If we don't see this fundamental fact of emptiness we lose ourselves in the movie of life, grasping after the things that we desire and avoiding the things that we dislike. We become fixated on just the objects of perception and miss the space, the fundamental basic space of phenomena, in which all things arise and disappear.

My teacher in India, Poonjaji, often used the analogy of an ocean. He used to say that when we identify with our thought, we are identifying with a wave.  However, it's a wave that doesn't know that it is ocean, so as we approach the shore we are afraid that we will be crushed. We'll be afraid that when we land on the beach we will be destroyed. But waves arise and pass, and they're never separated from ocean. Like this, we're never separated from truth. We're never separated from emptiness. No matter how many thoughts we identify with, it's just like identifying with the wave. Thoughts are only concepts, and yet there is a knowing that occurs beyond the rise and fall of concepts, beyond the tides of thinking, beyond what words can describe and beyond what the intellect can grasp.

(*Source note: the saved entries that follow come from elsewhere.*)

-- pv_equiv track=rewrite | github.com/bthornemail/atomic-kernel-v1 | dev-docs/prototype/atomic-kernel/atomic_kernel/stream.py | encode_to_control_stream
-- ===== SOURCE A (Python) =====
-- from typing import Any, Dict, List, Sequence
--
-- def _cp_to_digits(cp: int) -> List[int]:
--     if cp == 0:
--         return [0]
--     out: List[int] = []
--     n = cp
--     while n > 0:
--         n, d = divmod(n, 60)
--         out.append(d)
--     return list(reversed(out))
--
-- def encode_to_control_stream(message: str) -> List[int]:
--     """Encode text into base-60 control digits, separated by FS (0x1C)."""
--     digits: List[int] = []
--     for ch in message:
--         cp = ord(ch)
--         digits.extend(_cp_to_digits(cp))
--         digits.append(0x1C)
--     if digits and digits[-1] == 0x1C:
--         digits.pop()
--     return digits
-- ===== SOURCE B (Python) =====
-- from typing import List
--
-- def _digits60(cp: int) -> List[int]:
--     return [cp] if cp < 60 else _digits60(cp // 60) + [cp % 60]
--
-- def encode_to_control_stream(message: str) -> List[int]:
--     groups = [_digits60(ord(ch)) for ch in message]
--     out: List[int] = []
--     for i, g in enumerate(groups):
--         if i:
--             out.append(0x1C)
--         out.extend(g)
--     return out
-- ===== Notes on version B (the rewrite author's own statement) =====
-- stated objective: simpler
-- what changed: B converts each codepoint with a short recursive base-60 function (no reverse step) and joins the per-character digit groups by inserting the FS separator before every group except the first, instead of A's append-separator-after-each-then-trim-trailing pass.
import Mathlib
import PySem

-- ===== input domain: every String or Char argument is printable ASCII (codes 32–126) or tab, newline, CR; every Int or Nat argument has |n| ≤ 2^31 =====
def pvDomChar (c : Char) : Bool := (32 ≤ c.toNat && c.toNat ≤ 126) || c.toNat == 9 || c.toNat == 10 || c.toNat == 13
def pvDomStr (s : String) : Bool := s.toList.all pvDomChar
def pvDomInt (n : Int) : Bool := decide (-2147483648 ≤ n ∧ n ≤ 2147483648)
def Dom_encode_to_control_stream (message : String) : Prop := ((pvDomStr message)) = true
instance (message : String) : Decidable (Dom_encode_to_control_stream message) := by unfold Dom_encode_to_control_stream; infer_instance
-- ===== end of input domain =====

-- B joins per-character base-60 digit groups with the FS separator placed before every
-- group but the first (no trailing-separator trim), using a recursive digit conversion.

-- ===== PORT A =====
-- the 'while n > 0' loop of _cp_to_digits, accumulating digits low-to-high
def cpLoop (n : Int) (out : List Int) : List Int :=
  if 0 < n then
    cpLoop (PySem.Int.floordiv n 60) (out ++ [PySem.Int.mod n 60])
  else out
termination_by n.toNat
decreasing_by
  rw [PySem.Int.floordiv_eq_ediv_of_pos (by norm_num : (0:Int) < 60)]
  omega

def cp_to_digits (cp : Int) : List Int :=
  if cp = 0 then [0] else (cpLoop cp []).reverse

def encode_to_control_stream (message : String) : List Int :=
  let digits := message.toList.foldl
    (fun acc ch => (acc ++ cp_to_digits (ch.toNat : Int)) ++ [28]) []
  if digits ≠ [] ∧ PySem.List.pyGet? digits (-1) = some 28 then digits.dropLast else digits

-- ===== PORT B =====
def digits60 (cp : Int) : List Int :=
  if cp < 60 then [cp]
  else digits60 (PySem.Int.floordiv cp 60) ++ [PySem.Int.mod cp 60]
termination_by cp.toNat
decreasing_by
  rw [PySem.Int.floordiv_eq_ediv_of_pos (by norm_num : (0:Int) < 60)]
  omega

def encode_to_control_stream_alt (message : String) : List Int :=
  let groups := message.toList.map (fun ch => digits60 (ch.toNat : Int))
  (PySem.List.enumerate groups 0).foldl
    (fun out ig => (if ig.1 ≠ 0 then out ++ [28] else out) ++ ig.2) []

-- ===== PRECONDITION & SPEC =====
def Spec_encode_to_control_stream (message : String) (out : List Int) : Prop := out = encode_to_control_stream_alt message
instance (message : String) (out : List Int) : Decidable (Spec_encode_to_control_stream message out) := by unfold Spec_encode_to_control_stream; infer_instance

-- ===== CLAIM (what is proved, stated in full; the proofs are below) =====
def Claim_equal_encode_to_control_stream : Prop := ∀ (message : String), Dom_encode_to_control_stream message → Spec_encode_to_control_stream message (encode_to_control_stream message)

-- ===== LEMMAS AND PROOFS =====

lemma cpLoop_eq_digits60 (k : Nat) :
    ∀ (n : Int) (out : List Int), n.toNat ≤ k → 0 < n →
      cpLoop n out = out ++ (digits60 n).reverse := by
  induction k with
  | zero => intro n out hk hn; omega
  | succ k ih =>
    intro n out hk hn
    rw [cpLoop]
    simp only [hn, if_pos]
    have h60 : (0:Int) < 60 := by norm_num
    have hq : PySem.Int.floordiv n 60 = n / 60 := PySem.Int.floordiv_eq_ediv_of_pos h60
    have hr : PySem.Int.mod n 60 = n % 60 := PySem.Int.mod_eq_emod_of_pos h60
    by_cases hqq : 0 < n / 60
    · -- n >= 60 : recursive case on both sides
      have hge : ¬ n < 60 := by omega
      rw [ih (PySem.Int.floordiv n 60) _ (by rw [hq]; omega) (by rw [hq]; omega)]
      have hd : digits60 n = digits60 (n / 60) ++ [n % 60] := by
        rw [digits60, if_neg hge, hq, hr]
      rw [hd, hq, hr]
      simp
    · -- n < 60 : loop stops, digits60 gives the single digit
      have hlt : n < 60 := by omega
      rw [cpLoop]
      have hstop : ¬ (0 < PySem.Int.floordiv n 60) := by rw [hq]; omega
      rw [if_neg hstop, digits60, if_pos hlt, hr]
      have : n % 60 = n := by omega
      simp [this]

lemma cp_to_digits_eq (cp : Int) (h : 0 ≤ cp) : cp_to_digits cp = digits60 cp := by
  unfold cp_to_digits
  by_cases h0 : cp = 0
  · subst h0; rw [digits60]; norm_num
  · have hpos : 0 < cp := by omega
    rw [if_neg h0, cpLoop_eq_digits60 cp.toNat cp [] le_rfl hpos]
    simp

-- flat encodings of A's loop body and of B's joined groups
def Fenc (l : List Char) : List Int := l.flatMap (fun ch => digits60 (ch.toNat : Int) ++ [28])
def Genc (l : List Char) : List Int := l.flatMap (fun ch => 28 :: digits60 (ch.toNat : Int))

lemma foldA_eq (l : List Char) : ∀ acc : List Int,
    l.foldl (fun acc ch => (acc ++ cp_to_digits (ch.toNat : Int)) ++ [28]) acc
      = acc ++ Fenc l := by
  induction l with
  | nil => intro acc; simp [Fenc]
  | cons ch l ih =>
    intro acc
    simp only [List.foldl_cons, ih, Fenc, List.flatMap_cons,
      cp_to_digits_eq (ch.toNat : Int) (by positivity)]
    simp

lemma foldB_eq (gs : List Char) : ∀ (s : Int) (acc : List Int), 1 ≤ s →
    (PySem.List.enumerate (gs.map (fun ch => digits60 (ch.toNat : Int))) s).foldl
        (fun out ig => (if ig.1 ≠ 0 then out ++ [28] else out) ++ ig.2) acc
      = acc ++ Genc gs := by
  induction gs with
  | nil => intro s acc _; simp [Genc, PySem.List.enumerate_nil]
  | cons ch l ih =>
    intro s acc hs
    simp only [List.map_cons, PySem.List.enumerate_cons, List.foldl_cons]
    rw [ih (s + 1) _ (by omega)]
    have : s ≠ 0 := by omega
    simp [this, Genc]

lemma Fenc_shift (l : List Char) : ∀ p : List Int,
    (p ++ [28]) ++ Fenc l = (p ++ Genc l) ++ [28] := by
  induction l with
  | nil => intro p; simp [Fenc, Genc]
  | cons ch l ih =>
    intro p
    have := ih (p ++ 28 :: digits60 (ch.toNat : Int))
    simp only [Fenc, Genc, List.flatMap_cons] at *
    simp only [List.append_assoc] at *
    simpa using this

-- ===== VERDICT (by name: the statement is the Claim_ definition above) =====
theorem encode_to_control_stream_spec : Claim_equal_encode_to_control_stream := by
  intro message _
  unfold Spec_encode_to_control_stream encode_to_control_stream encode_to_control_stream_alt
  cases hml : message.toList with
  | nil => simp [PySem.List.enumerate_nil]
  | cons ch l =>
    simp only [List.foldl_cons, List.map_cons, PySem.List.enumerate_cons, List.foldl_cons]
    rw [foldA_eq, show (0:Int)+1 = 1 from rfl, foldB_eq l 1 _ (le_refl 1)]
    have hF : ([] ++ cp_to_digits (ch.toNat : Int)) ++ [28] ++ Fenc l
        = (([] ++ cp_to_digits (ch.toNat : Int)) ++ Genc l) ++ [28] := Fenc_shift l _
    rw [hF]
    have hne : (([] ++ cp_to_digits (ch.toNat : Int)) ++ Genc l) ++ [28] ≠ ([] : List Int) := by
      simp
    rw [if_pos ⟨hne, PySem.List.pyGet?_neg_one_append_singleton _ _⟩, List.dropLast_concat]
    simp [cp_to_digits_eq (ch.toNat : Int) (by positivity)]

There's a short discourse in the Sutta Nikaya where the Buddha uses a number of words that attempt to describe the Unconditioned. They are:  The Unformed, Unconditioned, The End, The Taintless, The Truth, The Other Shore, The Subtle, The Very Hard To See, The Unweakening, The Everlasting, The Undisintegrating, The Invisible, The Undiversified, Peace, The Deathless, The Supreme Goal, The Blessed, Safety, Exhaustion Of Craving, The Wonderful, The Marvelous, Non-Distress, The Naturally Non-Distressed, Nibbana, Non-Affliction/Unhostility, Fading Of Lust, Purity, Freedom, Independence of Reliance, The Island, The Shelter, The Harbor, The Refuge, The Beyond.   (The 44 Names Sutta. Sn 43:1-44)

Drop all concepts

The exploration beyond the realm of concepts invites us to venture into unknown territory, into a knowing that may not confirm the story that we have constructed; that is, the story of me. I invite you to drop all concepts. Drop the concepts of past, the memories of all the fascinating things you've done. Drop the concepts of future; let go of all the brilliant plans and fantasies that you cherish. Drop the concepts of self-image, and the embellishments of  your persona. Drop the concepts of what experience should be like, let go of expectations, comparisons, and all the demands that you place on your moment to moment experience.

Drop concepts of what meditation should be like, what our minds should be like, what our experience should be like, what a retreat should be like, what a dharma talk should be like.  Allow yourself to enter the unknown present moment utterly free of concepts, unburdened by past and unadorned by self image. Even drop the concept of what non-conceptual realization would be like, because, in fact, we don't know.

As Tsongkhapa said, “Enlightenment turned out to be the opposite of what I had expected.”

 I'd like to stop here for the evening. Let's have a few minutes of silence.  As you experience thoughts forming, see if you might drop the concepts and see what remains in a moment when the mind is free from concepts.
[Silence]

May all beings look into their minds. 
May we realize the depth of truth and peace that is available beyond the discursive mind.
May we come to rest in the nature of things.